Ci eravamo abituati ad augurare la pace in terra agli “uomini di buona volontà”. E quella frase è entrata anche nei nostri modi correnti di dire, per designare un tipo di umani positivi, costruttivi, creatori di legami, capaci di perdonare: “di buona volontà”, appunto. Adesso, apparentemente, cambia tutto. Gli “uomini di buona volontà” sono diventati “uomini amati dal Signore”. Perché?
Il messale che si usa nelle messe è la traduzione italiana del testo ufficiale che è in latino. Il testo latino recita: “et in terra pax hominibus bonae voluntatis”: “pace in terra agli uomini di buona volontà”. Dunque la vecchia traduzione era alla lettera, ineccepibile. Solo che qui le cose si complicano. La frase, infatti, viene dal vangelo, Luca, capitolo 2. Vi si racconta della nascita di Gesù, della visita dei pastori e del canto degli angeli sopra la grotta di Betlemme: “Gloria a Dio nel più alto dei cieli e pace in terra agli uomini che egli ama”. Il testo greco, tradotto alla lettera, dice “e in terra pace agli uomini del (suo) beneplacito”, oppure: “della (sua) benevolenza”, della eudokia divina: “gli uomini che Dio ama,” o “amati dal Signore”, come traduce, correttamente, la versione ora in uso nella liturgia.

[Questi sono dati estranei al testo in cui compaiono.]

-- pv_equiv track=rewrite | github.com/IgnisTynka/matura-exercises | lekcje/szyfry/column_cipher.py | encrytion_v2
-- ===== SOURCE A (Python) =====
-- def tab_size(text):
--     d = len(text)
--     n = 1
--     while (n * n < d):
--         n += 1
--     return n
--
-- def encrytion_v2(text):
--     n = tab_size(text)
--     pom = tab = [[0 for col in range(n)] for row in range(n)]
--     l = 0
--     for i in range(n):
--         for j in range(n):
--             if (l < len(text)):
--                 pom[i][j] = text[l]
--                 l += 1
--             else:
--                 pom[i][j] = "_"
--     szyfr = ""
--     for i in range(n):
--         for j in range(n):
--             if pom[j][i] != "_":
--                 szyfr += pom[j][i]
--     return szyfr
-- ===== SOURCE B (Python) =====
-- def tab_size(text):
--     d = len(text)
--     n = 1
--     while (n * n < d):
--         n += 1
--     return n
--
-- def encrytion_v2(text):
--     # No grid: read columns by arithmetic indexing into text directly.
--     # The cipher drops the padding character '_', so pad positions
--     # (index >= len(text)) and literal '_' characters are skipped.
--     n = tab_size(text)
--     return ''.join(text[j * n + i]
--                    for i in range(n) for j in range(n)
--                    if j * n + i < len(text) and text[j * n + i] != '_')
-- ===== Notes on version B (the rewrite author's own statement) =====
-- stated objective: simpler
-- what changed: B removes the materialized n-by-n padded grid and its separate fill and scan passes, reading column-wise directly from the text by the arithmetic index j*n+i in one comprehension (skipping pad positions and the pad character '_').
import Mathlib
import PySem

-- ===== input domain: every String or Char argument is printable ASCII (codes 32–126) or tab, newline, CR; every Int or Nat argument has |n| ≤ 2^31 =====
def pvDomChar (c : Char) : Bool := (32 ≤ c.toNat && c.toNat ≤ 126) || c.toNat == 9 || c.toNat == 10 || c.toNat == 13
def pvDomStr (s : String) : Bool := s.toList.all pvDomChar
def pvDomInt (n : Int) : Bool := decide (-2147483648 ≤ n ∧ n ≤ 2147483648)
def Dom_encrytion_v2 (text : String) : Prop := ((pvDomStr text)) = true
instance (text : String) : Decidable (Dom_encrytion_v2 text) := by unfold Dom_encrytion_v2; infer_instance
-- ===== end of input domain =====

-- B replaces A's materialized n×n padded grid (separate fill and scan passes) by direct
-- column-wise arithmetic indexing into the text in a single comprehension; objective: simpler.

-- ===== PORT A =====
-- tab_size: while (n*n < d): n += 1   (shared helper of both Python versions)
def tabSizeLoop (d n : Nat) : Nat :=
  if n * n < d then tabSizeLoop d (n + 1) else n
termination_by d - n
decreasing_by
  have hle : n ≤ n * n := by nlinarith
  omega

def tabSize (text : String) : Nat := tabSizeLoop text.toList.length 1

def encrytion_v2 (text : String) : String :=
  let cs := text.toList
  let n := tabSize text
  -- fill pass: pom[i][j] = text[l] (l advancing) or '_' padding
  let fill := (List.range n).foldl (fun (acc : List (List Char) × Nat) _i =>
      let inner := (List.range n).foldl (fun (racc : List Char × Nat) _j =>
          if racc.2 < cs.length then (racc.1 ++ [cs.getD racc.2 '_'], racc.2 + 1)
          else (racc.1 ++ ['_'], racc.2)) ([], acc.2)
      (acc.1 ++ [inner.1], inner.2)) ([], 0)
  let pom := fill.1
  -- scan pass: column-wise, skipping '_'
  let szyfr := (List.range n).foldl (fun s i =>
      (List.range n).foldl (fun s j =>
          if (pom.getD j []).getD i '_' != '_' then s ++ [(pom.getD j []).getD i '_'] else s) s) []
  String.mk szyfr

-- ===== PORT B =====
def encrytion_v2_alt (text : String) : String :=
  let cs := text.toList
  let n := tabSize text
  String.mk ((List.range n).flatMap (fun i =>
    (List.range n).filterMap (fun j =>
      match cs[j * n + i]? with
      | some c => if c != '_' then some c else none
      | none => none)))

-- ===== PRECONDITION & SPEC =====
def Spec_encrytion_v2 (text : String) (out : String) : Prop := out = encrytion_v2_alt text
instance (text : String) (out : String) : Decidable (Spec_encrytion_v2 text out) := by unfold Spec_encrytion_v2; infer_instance

-- ===== CLAIM (what is proved, stated in full; the proofs are below) =====
def Claim_equal_encrytion_v2 : Prop := ∀ (text : String), Dom_encrytion_v2 text → Spec_encrytion_v2 text (encrytion_v2 text)

-- ===== LEMMAS AND PROOFS =====

-- the value A's fill pass stores at linear (row-major) position k of the grid
def pvCell (cs : List Char) (k : Nat) : Char :=
  if k < cs.length then cs.getD k '_' else '_'

theorem pv_inner_fill (cs : List Char) (n l0 : Nat) (r0 : List Char) (h : l0 ≤ cs.length) :
    (List.range n).foldl (fun (racc : List Char × Nat) _j =>
        if racc.2 < cs.length then (racc.1 ++ [cs.getD racc.2 '_'], racc.2 + 1)
        else (racc.1 ++ ['_'], racc.2)) (r0, l0)
    = (r0 ++ (List.range n).map (fun j => pvCell cs (l0 + j)), min (l0 + n) cs.length) := by
  induction n with
  | zero => simp [Nat.min_eq_left h]
  | succ m ih =>
      rw [List.range_succ, List.foldl_append, ih, List.foldl_cons, List.foldl_nil]
      by_cases hc : l0 + m < cs.length
      · rw [Nat.min_eq_left (Nat.le_of_lt hc), if_pos hc]
        simp only [Prod.mk.injEq]
        refine ⟨?_, by omega⟩
        simp [pvCell, hc, List.append_assoc]
      · rw [Nat.min_eq_right (by omega), if_neg (by omega)]
        simp only [Prod.mk.injEq]
        refine ⟨?_, by omega⟩
        simp [pvCell, hc, List.append_assoc]

theorem pv_outer_fill (cs : List Char) (n m : Nat) :
    (List.range m).foldl (fun (acc : List (List Char) × Nat) _i =>
        let inner := (List.range n).foldl (fun (racc : List Char × Nat) _j =>
            if racc.2 < cs.length then (racc.1 ++ [cs.getD racc.2 '_'], racc.2 + 1)
            else (racc.1 ++ ['_'], racc.2)) ([], acc.2)
        (acc.1 ++ [inner.1], inner.2)) ([], 0)
    = ((List.range m).map (fun i => (List.range n).map (fun j => pvCell cs (i * n + j))),
        min (m * n) cs.length) := by
  induction m with
  | zero => simp
  | succ p ih =>
      rw [List.range_succ, List.foldl_append, ih, List.foldl_cons, List.foldl_nil]
      simp only []
      rw [pv_inner_fill cs n _ _ (by omega)]
      simp only [List.nil_append, Prod.mk.injEq]
      constructor
      · rw [List.map_append, List.map_cons, List.map_nil]
        congr 2
        apply List.map_congr_left
        intro j _
        unfold pvCell
        by_cases hd : p * n ≤ cs.length
        · rw [Nat.min_eq_left hd]
        · rw [Nat.min_eq_right (by omega), if_neg (by omega), if_neg (by omega)]
      · have hpn : (p + 1) * n = p * n + n := by ring
        omega

theorem pv_getD_map_range {α : Type} (f : Nat → α) (n j : Nat) (d : α) (h : j < n) :
    ((List.range n).map f).getD j d = f j := by
  rw [List.getD_eq_getElem _ d (by simpa using h)]
  simp

theorem pv_filter_map (g : Nat → Char) (h : Nat → Option Char)
    (hpt : ∀ j, h j = if g j != '_' then some (g j) else none) (l : List Nat) :
    (l.filter (fun j => g j != '_')).map g = l.filterMap h := by
  induction l with
  | nil => simp
  | cons a t ih =>
      rw [List.filter_cons, List.filterMap_cons, hpt a]
      by_cases hg : (g a != '_') = true <;> simp [hg, ih]

theorem encrytion_v2_eq_alt (text : String) : encrytion_v2 text = encrytion_v2_alt text := by
  unfold encrytion_v2 encrytion_v2_alt
  simp only []
  rw [pv_outer_fill text.toList (tabSize text) (tabSize text)]
  simp only []
  congr 1
  have hcell : ∀ i j : Nat, j < tabSize text → i < tabSize text →
      ((((List.range (tabSize text)).map
          (fun i => (List.range (tabSize text)).map (fun j => pvCell text.toList (i * tabSize text + j)))).getD j []).getD i '_')
        = pvCell text.toList (j * tabSize text + i) := by
    intro i j hj hi
    rw [pv_getD_map_range _ _ _ _ hj, pv_getD_map_range _ _ _ _ hi]
  have hpt : ∀ i : Nat,
      ∀ j : Nat, (match text.toList[j * tabSize text + i]? with
        | some c => if c != '_' then some c else none
        | none => (none : Option Char))
        = if pvCell text.toList (j * tabSize text + i) != '_' then some (pvCell text.toList (j * tabSize text + i)) else none := by
    intro i j
    unfold pvCell
    by_cases hk : j * tabSize text + i < text.toList.length
    · rw [if_pos hk, List.getElem?_eq_getElem hk, List.getD_eq_getElem text.toList '_' hk]
    · rw [if_neg hk, List.getElem?_eq_none (by omega)]
      simp
  have hinner : ∀ (s : List Char) (i : Nat), i < tabSize text →
      (List.range (tabSize text)).foldl (fun s j =>
          if (((List.range (tabSize text)).map
              (fun i => (List.range (tabSize text)).map (fun j => pvCell text.toList (i * tabSize text + j)))).getD j []).getD i '_' != '_'
          then s ++ [(((List.range (tabSize text)).map
              (fun i => (List.range (tabSize text)).map (fun j => pvCell text.toList (i * tabSize text + j)))).getD j []).getD i '_']
          else s) s
      = s ++ (List.range (tabSize text)).filterMap (fun j =>
          match text.toList[j * tabSize text + i]? with
          | some c => if c != '_' then some c else none
          | none => none) := by
    intro s i hi
    rw [← pv_filter_map (fun j => pvCell text.toList (j * tabSize text + i)) _ (hpt i),
      ← PySem.List.foldl_append_if]
    apply PySem.List.foldl_congr_mem
    intro acc j hj
    rw [hcell i j (List.mem_range.mp hj) hi]
  have hmain : ∀ (m : Nat), m ≤ tabSize text →
      (List.range m).foldl (fun s i =>
        (List.range (tabSize text)).foldl (fun s j =>
          if (((List.range (tabSize text)).map
              (fun i => (List.range (tabSize text)).map (fun j => pvCell text.toList (i * tabSize text + j)))).getD j []).getD i '_' != '_'
          then s ++ [(((List.range (tabSize text)).map
              (fun i => (List.range (tabSize text)).map (fun j => pvCell text.toList (i * tabSize text + j)))).getD j []).getD i '_']
          else s) s) []
      = (List.range m).flatMap (fun i =>
          (List.range (tabSize text)).filterMap (fun j =>
            match text.toList[j * tabSize text + i]? with
            | some c => if c != '_' then some c else none
            | none => none)) := by
    intro m hm
    induction m with
    | zero => simp
    | succ p ih =>
        rw [List.range_succ, List.foldl_append, List.foldl_cons, List.foldl_nil,
          ih (by omega), hinner _ p (by omega)]
        simp
  exact hmain (tabSize text) le_rfl

-- ===== VERDICT (by name: the statement is the Claim_ definition above) =====
theorem encrytion_v2_spec : Claim_equal_encrytion_v2 := by
  intro text _
  unfold Spec_encrytion_v2
  exact encrytion_v2_eq_alt text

Va ricordato che il testo latino del vangelo di Luca era quello della cosiddetta “vulgata”, versione ufficiale adottata dalla Chiesa, messa a punto da s. Girolamo, tra la fine del quarto e l’inizio del quinto secolo, sul testo greco detto “dei Settanta”. Quella versione è rimasta in uso fino alla riforma del Vaticano II, negli anni ’60 del secolo scorso. Gli esegetici moderni spesso fanno le pulci al buon san Girolamo: le sue tradizioni qualche volta non sono precise. È il caso del canto degli angeli a Betlemme e del “Gloria”. In ogni caso, però, si capisce che quella traduzione abbia pesato molto, anche con le sue imprecisioni, se non altro per la sua lunghissima storia. Nel nostro caso il testo latino di Girolamo, le traduzioni liturgiche successive avevano sostituito quello che era l’enunciato teologico della condiscendenza di Dio, con l’affermazione morale della buona volontà umana. Ora le due cose sono in rapporto, come è ovvio, ma non coincidono.

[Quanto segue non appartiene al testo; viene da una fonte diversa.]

-- pv_equiv track=rewrite | github.com/rwu8/CMU-python | week4/wk4_practice.py | moveToBack
-- ===== SOURCE A (Python) =====
-- def moveToBack(a, b):
--     for num in b:
--         if num in a:
--             count = a.count(num)
--             for i in range(count):
--                 idx = a.index(num)
--                 del a[idx]
--                 a.append(num)
--     return a
-- ===== SOURCE B (Python) =====
-- def moveToBack(a, b):
--     # One pass over each list: count a's values, order the moved values by their
--     # last occurrence in b, then rebuild the answer (does not mutate a in place;
--     # the equivalence claimed is about the return value only).
--     cnt = {}
--     for x in a:
--         cnt[x] = cnt.get(x, 0) + 1
--     move = []
--     for v in b:
--         if v in cnt:
--             if v in move:
--                 move.remove(v)
--             move.append(v)
--     front = [x for x in a if x not in move]
--     back = []
--     for v in move:
--         back += [v] * cnt[v]
--     return front + back
-- ===== Notes on version B (the rewrite author's own statement) =====
-- stated objective: faster
-- what changed: Instead of repeatedly scanning and splicing the list (count/index/del per occurrence, per element of b), B builds a count dictionary of a and the last-occurrence order of b's values in one pass each, then rebuilds the result as kept-elements followed by replicated groups; A mutates a in place, B only returns the value (return values are equal).
import Mathlib
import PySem

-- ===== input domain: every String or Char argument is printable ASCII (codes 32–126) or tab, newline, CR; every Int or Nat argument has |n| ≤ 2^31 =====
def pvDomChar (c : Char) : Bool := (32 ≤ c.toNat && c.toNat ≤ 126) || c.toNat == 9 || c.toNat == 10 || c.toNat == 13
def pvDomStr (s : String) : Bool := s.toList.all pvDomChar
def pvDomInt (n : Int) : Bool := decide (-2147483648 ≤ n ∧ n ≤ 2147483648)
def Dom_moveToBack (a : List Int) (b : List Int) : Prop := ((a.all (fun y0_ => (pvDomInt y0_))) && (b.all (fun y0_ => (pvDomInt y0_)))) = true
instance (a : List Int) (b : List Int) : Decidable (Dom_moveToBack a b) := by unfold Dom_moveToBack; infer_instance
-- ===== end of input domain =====

-- B replaces A's repeated count/index/del scans by one counting pass plus a rebuild
-- (faster); A mutates its argument in place, B does not — the equivalence proved is
-- about the return value.


-- ===== PORT A =====
def moveToBack (a : List Int) (b : List Int) : List Int :=
  b.foldl (fun acc num =>
    if acc.contains num then
      let count := PySem.List.count acc num
      (PySem.List.pyRange 0 (count : Int) 1).foldl (fun s _ =>
        match PySem.List.index? s num with
        | some idx => s.eraseIdx idx ++ [num]   -- del a[idx]; a.append(num)
        | none => s                              -- unreachable: num is in s here
        ) acc
    else acc) a

-- ===== PORT B =====
def moveToBack_alt (a : List Int) (b : List Int) : List Int :=
  let cnt := a.foldl (fun d x => d.insert x (d.getD x 0 + 1)) (PySem.Dict.empty : PySem.Dict Int Int)
  let move := b.foldl (fun m v =>
    if cnt.contains v then
      (if m.contains v then (PySem.List.remove? m v).getD m else m) ++ [v]
    else m) ([] : List Int)
  let front := a.filter (fun x => !(move.contains x))
  -- cnt[v]: key v is always present here (v was found in cnt when put into move)
  let back := move.foldl (fun acc v => acc ++ List.replicate (cnt.getD v 0).toNat v) ([] : List Int)
  front ++ back

-- ===== PRECONDITION & SPEC =====
def Spec_moveToBack (a : List Int) (b : List Int) (out : List Int) : Prop := out = moveToBack_alt a b
instance (a : List Int) (b : List Int) (out : List Int) : Decidable (Spec_moveToBack a b out) := by unfold Spec_moveToBack; infer_instance

-- ===== CLAIM (what is proved, stated in full; the proofs are below) =====
def Claim_equal_moveToBack : Prop := ∀ (a : List Int) (b : List Int), Dom_moveToBack a b → Spec_moveToBack a b (moveToBack a b)

-- ===== LEMMAS AND PROOFS =====

-- canonical "move list": distinct moved values ordered by last occurrence in b
def bstep (a : List Int) (m : List Int) (v : Int) : List Int :=
  if a.count v = 0 then m else m.filter (fun x => x != v) ++ [v]

-- canonical result shape: untouched elements of a, then the moved groups
def FB (a m : List Int) : List Int :=
  a.filter (fun x => !(m.contains x)) ++ m.flatMap (fun v => List.replicate (a.count v) v)

-- j-fold "erase the first occurrence"
def eraseN (num : Int) (j : Nat) (s : List Int) : List Int := (fun t => t.erase num)^[j] s

-- A's inner-loop body
def stepInner (num : Int) (s : List Int) : List Int :=
  match PySem.List.index? s num with
  | some idx => s.eraseIdx idx ++ [num]
  | none => s

lemma foldl_ignore {α β : Type} (g : α → α) (s : α) (l : List β) :
    l.foldl (fun t _ => g t) s = g^[l.length] s := by
  induction l generalizing s with
  | nil => rfl
  | cons x xs ih => simp [List.foldl_cons, ih, Function.iterate_succ_apply]

lemma stepInner_of_mem (num : Int) (s : List Int) (h : num ∈ s) :
    stepInner num s = s.erase num ++ [num] := by
  unfold stepInner
  rw [PySem.List.index?_eq_idxOf?]
  cases hi : List.idxOf? num s with
  | none => exact absurd (List.idxOf?_eq_none_iff.1 hi) (not_not_intro h)
  | some i => rw [List.erase_eq_eraseIdx]; simp [hi]

lemma eraseN_append_num (num : Int) (j : Nat) (X : List Int) (h : j ≤ X.count num) :
    eraseN num j (X ++ [num]) = eraseN num j X ++ [num] := by
  induction j generalizing X with
  | zero => simp [eraseN]
  | succ j ih =>
    have hmem : num ∈ X := List.count_pos_iff.1 (by omega)
    rw [eraseN, Function.iterate_succ_apply, List.erase_append_left _ hmem]
    rw [show (fun t => List.erase t num)^[j] (X.erase num ++ [num]) = eraseN num j (X.erase num ++ [num]) from rfl]
    rw [ih (X.erase num) (by rw [List.count_erase_self]; omega)]
    rw [eraseN, eraseN, Function.iterate_succ_apply]

lemma iter_move (num : Int) (j : Nat) (s : List Int) (h : j ≤ s.count num) :
    (stepInner num)^[j] s = eraseN num j s ++ List.replicate j num := by
  induction j generalizing s with
  | zero => simp [eraseN]
  | succ j ih =>
    have hmem : num ∈ s := List.count_pos_iff.1 (by omega)
    rw [Function.iterate_succ_apply, stepInner_of_mem num s hmem]
    have hc : (s.erase num ++ [num]).count num = s.count num := by
      rw [List.count_append, List.count_erase_self]
      simp; omega
    rw [ih _ (by omega)]
    rw [eraseN_append_num num j (s.erase num) (by rw [List.count_erase_self]; omega)]
    rw [show eraseN num j (s.erase num) = eraseN num (j + 1) s from
      (by rw [eraseN, eraseN, Function.iterate_succ_apply])]
    simp [List.replicate_succ]

lemma filter_ne_erase (num : Int) (l : List Int) :
    (l.erase num).filter (fun x => x != num) = l.filter (fun x => x != num) := by
  induction l with
  | nil => rfl
  | cons x xs ih =>
    by_cases h : x = num
    · subst h; simp [List.erase_cons_head]
    · rw [List.erase_cons_tail (by simpa using h)]
      simp [h, ih]

lemma filter_ne_of_count_zero (l : List Int) (x : Int) (h : l.count x = 0) :
    l.filter (fun y => y != x) = l := by
  apply List.filter_eq_self.2
  intro y hy
  simp
  rintro rfl
  simp_all [List.count_eq_zero]

lemma eraseN_count_aux (num : Int) (c : Nat) (s : List Int) (h : s.count num = c) :
    eraseN num c s = s.filter (fun x => x != num) := by
  induction c generalizing s with
  | zero => rw [eraseN]; simp [filter_ne_of_count_zero s num h]
  | succ c ih =>
    rw [eraseN, Function.iterate_succ_apply]
    rw [show (fun t => List.erase t num)^[c] (s.erase num) = eraseN num c (s.erase num) from rfl]
    rw [ih (s.erase num) (by rw [List.count_erase_self]; omega)]
    exact filter_ne_erase num s

lemma eraseN_count_eq_filter (num : Int) (s : List Int) :
    eraseN num (s.count num) s = s.filter (fun x => x != num) :=
  eraseN_count_aux num (s.count num) s rfl

lemma inner_loop_eq (num : Int) (s : List Int) :
    (PySem.List.pyRange 0 ((PySem.List.count s num : Nat) : Int) 1).foldl (fun t _ => stepInner num t) s
      = s.filter (fun x => x != num) ++ List.replicate (s.count num) num := by
  rw [PySem.List.count_eq, foldl_ignore (stepInner num) s, PySem.List.pyRange_zero_nat]
  rw [List.length_map, List.length_range]
  rw [iter_move num (s.count num) s le_rfl, eraseN_count_eq_filter]

lemma count_flatMap_groups (a m : List Int) (hm : m.Nodup) (x : Int) :
    (m.flatMap (fun v => List.replicate (a.count v) v)).count x
      = if x ∈ m then a.count x else 0 := by
  induction m with
  | nil => simp
  | cons v ms ih =>
    rw [List.nodup_cons] at hm
    rw [List.flatMap_cons, List.count_append, ih hm.2, List.count_replicate]
    by_cases hvx : v = x
    · subst hvx
      simp [hm.1]
    · simp [hvx, Ne.symm hvx]

lemma count_FB (a m : List Int) (hm : m.Nodup) (x : Int) :
    (FB a m).count x = a.count x := by
  rw [FB, List.count_append, count_flatMap_groups a m hm x]
  by_cases hx : x ∈ m
  · rw [if_pos hx]
    have : x ∉ a.filter (fun y => !(m.contains y)) := by
      intro hmem
      have := (List.mem_filter.1 hmem).2
      simp at this
      exact this hx
    rw [List.count_eq_zero.2 this]
    omega
  · rw [if_neg hx, List.count_filter (by simp [hx])]
    omega

lemma flatMap_filter_groups (a m : List Int) (v : Int) :
    (m.flatMap (fun w => List.replicate (a.count w) w)).filter (fun x => x != v)
      = (m.filter (fun w => w != v)).flatMap (fun w => List.replicate (a.count w) w) := by
  induction m with
  | nil => rfl
  | cons w ms ih =>
    rw [List.flatMap_cons, List.filter_append, ih, List.filter_cons]
    by_cases hwv : w = v
    · subst hwv
      simp
    · simp [hwv, List.flatMap_cons]

lemma front_filter (a m : List Int) (v : Int) :
    (a.filter (fun x => !(m.contains x))).filter (fun x => x != v)
      = a.filter (fun x => !((m.filter (fun w => w != v) ++ [v]).contains x)) := by
  rw [List.filter_filter]
  apply List.filter_congr
  intro x _
  by_cases hxv : x = v
  · subst hxv; simp
  · by_cases hxm : x ∈ m <;>
      simp [hxv, hxm, List.mem_filter]

lemma mem_FB_iff (a m : List Int) (hm : m.Nodup) (v : Int) :
    (FB a m).contains v = true ↔ a.count v ≠ 0 := by
  rw [List.contains_iff_mem, ← List.count_pos_iff, count_FB a m hm v]
  omega

lemma stepA_eq (a m : List Int) (hm : m.Nodup) (v : Int) :
    (if (FB a m).contains v then
      (PySem.List.pyRange 0 ((PySem.List.count (FB a m) v : Nat) : Int) 1).foldl
        (fun t _ => stepInner v t) (FB a m)
     else FB a m) = FB a (bstep a m v) := by
  by_cases hv : a.count v = 0
  · rw [if_neg (fun hc => ((mem_FB_iff a m hm v).1 hc) hv), bstep, if_pos hv]
  · rw [if_pos ((mem_FB_iff a m hm v).2 hv), inner_loop_eq, count_FB a m hm v]
    rw [bstep, if_neg hv, FB, FB, List.filter_append]
    rw [front_filter, flatMap_filter_groups, List.flatMap_append]
    simp [List.append_assoc]

lemma nodup_bstep (a m : List Int) (hm : m.Nodup) (v : Int) : (bstep a m v).Nodup := by
  rw [bstep]
  split
  · exact hm
  · simp [List.nodup_append, hm.filter]

lemma A_fold (a : List Int) (bs : List Int) (m : List Int) (hm : m.Nodup) :
    bs.foldl (fun acc num =>
      if acc.contains num then
        (PySem.List.pyRange 0 ((PySem.List.count acc num : Nat) : Int) 1).foldl
          (fun s _ => stepInner num s) acc
      else acc) (FB a m)
    = FB a (bs.foldl (bstep a) m) := by
  induction bs generalizing m with
  | nil => rfl
  | cons v bs ih =>
    rw [List.foldl_cons, List.foldl_cons, stepA_eq a m hm v]
    exact ih (bstep a m v) (nodup_bstep a m hm v)

lemma B_move (a : List Int) (bs : List Int) (m : List Int) (hm : m.Nodup) :
    bs.foldl (fun m v =>
      if (PySem.Dict.counter a).contains v then
        (if m.contains v then (PySem.List.remove? m v).getD m else m) ++ [v]
      else m) m
    = bs.foldl (bstep a) m := by
  induction bs generalizing m with
  | nil => rfl
  | cons v bs ih =>
    rw [List.foldl_cons, List.foldl_cons]
    have hstep : (if (PySem.Dict.counter a).contains v then
        (if m.contains v then (PySem.List.remove? m v).getD m else m) ++ [v]
      else m) = bstep a m v := by
      rw [PySem.Dict.contains_counter]
      by_cases hva : v ∈ a
      · have hcz : ¬ List.count v a = 0 := by rw [List.count_eq_zero]; exact not_not_intro hva
        rw [if_pos (by simpa using hva)]
        by_cases hvm : v ∈ m
        · rw [if_pos (by simpa using hvm), PySem.List.remove?_eq_some_erase m v hvm,
            Option.getD_some, hm.erase_eq_filter, bstep, if_neg hcz]
        · rw [if_neg (by simpa using hvm), bstep, if_neg hcz,
            filter_ne_of_count_zero m v (List.count_eq_zero.2 hvm)]
      · rw [if_neg (by simpa using hva), bstep, if_pos (List.count_eq_zero.2 hva)]
    rw [hstep]
    exact ih (bstep a m v) (nodup_bstep a m hm v)

lemma FB_nil (a : List Int) : FB a [] = a := by
  simp [FB]

lemma B_eq_FB (a b : List Int) : moveToBack_alt a b = FB a (b.foldl (bstep a) []) := by
  simp only [moveToBack_alt]
  rw [PySem.Dict.foldl_insert_getD_add_one_eq_counter,
      B_move a b [] List.nodup_nil,
      PySem.List.foldl_append_eq_flatMap]
  rw [FB, List.nil_append]
  congr 1
  apply List.flatMap_congr
  intro v _
  rw [PySem.Dict.getD_counter]
  simp

lemma A_eq_FB (a b : List Int) : moveToBack a b = FB a (b.foldl (bstep a) []) := by
  rw [← A_fold a b [] List.nodup_nil, FB_nil]
  rfl

-- ===== VERDICT (by name: the statement is the Claim_ definition above) =====
theorem moveToBack_spec : Claim_equal_moveToBack := by
  intro a b _
  unfold Spec_moveToBack
  rw [A_eq_FB, B_eq_FB]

Oltretutto l’intero “Gloria” ha una struttura trinitaria, canto di lode per le tre Persone divine: “Signore Dio Padre onnipotente… Signore Figlio unigenito Gesù Cristo… con lo Spirito santo”. Particolarmente vistosa la seconda parte che acclama e invoca l’Agnello immolato e vivente, nostra Pasqua. La solennità dell’intero testo è dunque strettamente al servizio del suo carattere pasquale. L’inno si chiude con la proclamazione di fede che la Chiesa di rito bizantino mette sulle labbra dei fedeli al momento della comunione: «Tu solo Santo, tu solo il Signore, tu solo l’Altissimo. Gesù Cristo, con lo Spirito santo, nella gloria di dio Padre».
L’aspetto più “teologico” della nuova traduzione è maggiormente in sintonia con tutta l’impostazione dell’inno e, se si vuole ancora più precisi, con l’impostazione della intera celebrazione eucaristica.
La reciteremo con particolare cordialità, nelle messe, anche se dimezzate dalla pandemia, il prossimo Natale.